++++ Source material ++++

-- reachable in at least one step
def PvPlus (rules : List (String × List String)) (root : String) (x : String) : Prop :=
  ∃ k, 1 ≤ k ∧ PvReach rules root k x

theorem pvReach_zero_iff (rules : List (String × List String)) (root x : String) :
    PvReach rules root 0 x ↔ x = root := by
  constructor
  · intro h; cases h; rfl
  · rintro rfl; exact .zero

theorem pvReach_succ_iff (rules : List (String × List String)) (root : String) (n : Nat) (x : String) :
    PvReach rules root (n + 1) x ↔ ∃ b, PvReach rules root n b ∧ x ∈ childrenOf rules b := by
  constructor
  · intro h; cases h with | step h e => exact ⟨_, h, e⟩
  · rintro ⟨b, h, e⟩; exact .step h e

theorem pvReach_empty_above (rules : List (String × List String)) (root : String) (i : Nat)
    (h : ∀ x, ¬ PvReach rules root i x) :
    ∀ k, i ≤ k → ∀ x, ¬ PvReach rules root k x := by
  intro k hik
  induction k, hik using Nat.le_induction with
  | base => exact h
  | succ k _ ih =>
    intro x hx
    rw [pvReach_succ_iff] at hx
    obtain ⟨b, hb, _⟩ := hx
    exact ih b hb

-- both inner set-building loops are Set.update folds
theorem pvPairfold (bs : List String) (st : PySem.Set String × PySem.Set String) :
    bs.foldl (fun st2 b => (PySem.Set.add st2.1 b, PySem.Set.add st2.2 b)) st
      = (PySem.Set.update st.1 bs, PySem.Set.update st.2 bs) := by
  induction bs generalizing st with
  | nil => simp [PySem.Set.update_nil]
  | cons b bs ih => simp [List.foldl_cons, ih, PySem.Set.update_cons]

++++
++++ Source material ++++

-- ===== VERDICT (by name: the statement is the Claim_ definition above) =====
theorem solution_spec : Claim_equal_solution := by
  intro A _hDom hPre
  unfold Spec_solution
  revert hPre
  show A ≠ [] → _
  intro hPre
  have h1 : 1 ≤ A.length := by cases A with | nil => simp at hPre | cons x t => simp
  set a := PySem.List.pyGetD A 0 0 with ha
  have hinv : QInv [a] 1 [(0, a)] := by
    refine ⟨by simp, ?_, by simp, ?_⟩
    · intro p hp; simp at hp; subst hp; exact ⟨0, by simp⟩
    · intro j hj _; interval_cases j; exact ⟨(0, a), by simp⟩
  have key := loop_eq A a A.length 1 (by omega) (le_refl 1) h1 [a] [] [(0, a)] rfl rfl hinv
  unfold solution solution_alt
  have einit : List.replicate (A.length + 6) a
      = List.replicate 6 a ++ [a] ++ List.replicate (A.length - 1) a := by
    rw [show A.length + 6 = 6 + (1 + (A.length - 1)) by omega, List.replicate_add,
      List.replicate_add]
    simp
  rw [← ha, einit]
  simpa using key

++++

### Exercise objective
From the records above, retype only the lines starting at the line that contains "exact ⟨0, by simp⟩" and ending at the line that contains "have einit : List.replicate", both included.

### Reply
    · intro p hp; simp at hp; subst hp; exact ⟨0, by simp⟩
    · intro j hj _; interval_cases j; exact ⟨(0, a), by simp⟩
  have key := loop_eq A a A.length 1 (by omega) (le_refl 1) h1 [a] [] [(0, a)] rfl rfl hinv
  unfold solution solution_alt
  have einit : List.replicate (A.length + 6) a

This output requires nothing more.